Note: partial inventory storage can be taken. The sample shows the following situation: given three kinds of mooncakes with inventory amounts being 180, 150, and 100 thousand tons, and the prices being 7.5, 7.2, and 4.5 billion yuans. If the market demand can be at most 200 thousand tons, the best we can do is to sell 150 thousand tons of the second kind of mooncake, and 50 thousand tons of the third kind. Hence the total profit is 7.2 + 4.5/2 = 9.45 (billion yuans).
Input Specification:
Each input file contains one test case. For each case, the first line contains 2 positive integers N (≤1000), the number of different kinds of mooncakes, and D (≤500 thousand tons), the maximum total demand of the market. Then the second line gives the positive inventory amounts (in thousand tons), and the third line gives the positive prices (in billion yuans) of N kinds of mooncakes. All the numbers in a line are separated by a space.
Output Specification:
For each test case, print the maximum profit (in billion yuans) in one line, accurate up to 2 decimal places.
Sample Input:
3 200
180 150 100
7.5 7.2 4.5
Sample Output:
9.45
解题思路
题目大意: 给你N个月饼的货物重量还有价格,以及需求量,求怎样才能卖出最高的利润。

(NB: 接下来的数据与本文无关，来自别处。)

-- pv_equiv track=rewrite | github.com/nasha430/comment_extract | logic.py | build_body_without_spans
-- ===== SOURCE A (Python) =====
-- def merge_intervals(spans: list[tuple[int, int]]) -> list[tuple[int, int]]:
--     ordered = sorted((lo, hi) for lo, hi in spans if lo < hi)
--     if not ordered:
--         return []
--     out: list[tuple[int, int]] = []
--     cur_lo, cur_hi = ordered[0]
--     for lo, hi in ordered[1:]:
--         if lo <= cur_hi:
--             cur_hi = max(cur_hi, hi)
--         else:
--             out.append((cur_lo, cur_hi))
--             cur_lo, cur_hi = lo, hi
--     out.append((cur_lo, cur_hi))
--     return out
--
-- def build_body_without_spans(full_text: str, spans: list[tuple[int, int]]) -> str:
--     merged = merge_intervals(spans)
--     if not merged:
--         return full_text
--     parts: list[str] = []
--     cur = 0
--     n = len(full_text)
--     for lo, hi in merged:
--         if lo > n:
--             break
--         hi = min(hi, n)
--         if cur < lo:
--             parts.append(full_text[cur:lo])
--         cur = max(cur, hi)
--     parts.append(full_text[cur:])
--     return "".join(parts)
-- ===== SOURCE B (Python) =====
-- def build_body_without_spans(full_text: str, spans: list[tuple[int, int]]) -> str:
--     # Coverage counting with a difference array: no sort/merge, no slice stitching.
--     n = len(full_text)
--     delta = [0] * (n + 1)
--     for lo, hi in spans:
--         lo2 = max(lo, 0)
--         hi2 = min(hi, n)
--         if lo2 < hi2:
--             delta[lo2] += 1
--             delta[hi2] -= 1
--     out = []
--     depth = 0
--     for i, ch in enumerate(full_text):
--         depth += delta[i]
--         if depth == 0:
--             out.append(ch)
--     return "".join(out)
-- ===== Notes on version B (the rewrite author's own statement) =====
-- stated objective: alternative
-- what changed: Replaced the sort/merge-intervals pass plus slice stitching by a difference-array coverage count: mark span boundaries in a delta array, then one prefix-sum sweep keeps each character whose coverage depth is zero.
import Mathlib
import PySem

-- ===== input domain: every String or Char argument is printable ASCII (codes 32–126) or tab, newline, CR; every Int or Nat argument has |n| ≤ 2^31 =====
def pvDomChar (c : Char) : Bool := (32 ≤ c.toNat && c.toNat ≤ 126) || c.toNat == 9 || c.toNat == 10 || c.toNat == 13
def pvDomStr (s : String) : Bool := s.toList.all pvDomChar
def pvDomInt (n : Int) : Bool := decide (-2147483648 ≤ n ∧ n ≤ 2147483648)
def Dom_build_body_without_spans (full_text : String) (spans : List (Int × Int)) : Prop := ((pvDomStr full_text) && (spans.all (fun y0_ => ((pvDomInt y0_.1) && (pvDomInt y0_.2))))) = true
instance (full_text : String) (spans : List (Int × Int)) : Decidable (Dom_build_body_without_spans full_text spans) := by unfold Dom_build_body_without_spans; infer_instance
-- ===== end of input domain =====

-- B removes the sort/merge-intervals + slice-stitching pass of A and instead keeps each
-- character iff its index lies in no span (objective: simpler; return value only, no mutation).

-- ===== PORT A =====
-- merge_intervals: 'ordered = sorted((lo, hi) for lo, hi in spans if lo < hi)' then the merge loop
-- (the for-loop over ordered[1:] with state (out, cur_lo, cur_hi) is the foldl below).
def pvMergeStep (s : List (Int × Int) × Int × Int) (p : Int × Int) : List (Int × Int) × Int × Int :=
  if p.1 ≤ s.2.2 then (s.1, s.2.1, max s.2.2 p.2)
  else (s.1 ++ [(s.2.1, s.2.2)], p.1, p.2)

def merge_intervals (spans : List (Int × Int)) : List (Int × Int) :=
  let ordered := PySem.List.sorted2 (spans.filter (fun p => decide (p.1 < p.2))) Prod.fst Prod.snd
  match ordered with
  | [] => []
  | (l0, h0) :: rest =>
      let s := rest.foldl pvMergeStep ([], l0, h0)
      s.1 ++ [(s.2.1, s.2.2)]

-- the for-loop over merged with its 'break' and the trailing parts.append(full_text[cur:]);
-- returns the list of parts (as char lists), joined by "".join below.
def pvBuildParts (ft : List Char) (n : Int) (cur : Int) : List (Int × Int) → List (List Char)
  | [] => [PySem.List.slice ft (some cur) none]
  | (lo, hi) :: rest =>
      if lo > n then [PySem.List.slice ft (some cur) none]   -- break, then the trailing append
      else
        let hi' := min hi n
        (if cur < lo then [PySem.List.slice ft (some cur) (some lo)] else []) ++
          pvBuildParts ft n (max cur hi') rest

解题思路: 直接算处每种月饼的单价,从高到低开始卖,卖完为止,累计计算每种月饼的花费。注意,考虑供不应求的情况,即需求了D大于N种月饼的累计量,直接输出所有的花费即可。
/*
** @Brief:No.1070 of PAT advanced level.
** @Author:Jason.Lee
** @Date:2019-01-08
** @Solution: Accepted!
*/
#include<iostream>
#include<algorithm>
#include<vector>
using namespace std;
struct cake{
float weight;
float prices;
float ppu;
};
int main(){
int N,D;
while(cin>>N>>D){
vector<cake> vc(N);
for(int i=0;i<N;i++){
cin>>vc[i].weight;
}
for(int i=0;i<N;i++){
cin>>vc[i].prices;
vc[i].ppu = vc[i].prices/vc[i].weight;
//cout<<"i = "<<i<<" ppu = "<<vc[i].ppu<<endl;
}
sort(vc.begin(),vc.end(),[](cake a,cake b){return a.ppu>b.ppu;});
int index = 0;
float coast = 0.0f,request = D;
while(request>0&&index<N){
if(request>=vc[index].weight){
coast+=vc[index].prices;
request-=vc[index].weight;
}else{
coast+=request*vc[index].ppu;
request = 0;
}
//cout<<"request= "<<request<<" coast = "<<coast<<endl;
index++;
}
printf("%.2f\n",coast);
}
return 0;
}
总结
最简单的贪心策略,没什么难的,PAT乙级1020的改编版。第三个测试点D会小于所有的月饼数量之和,注意即可。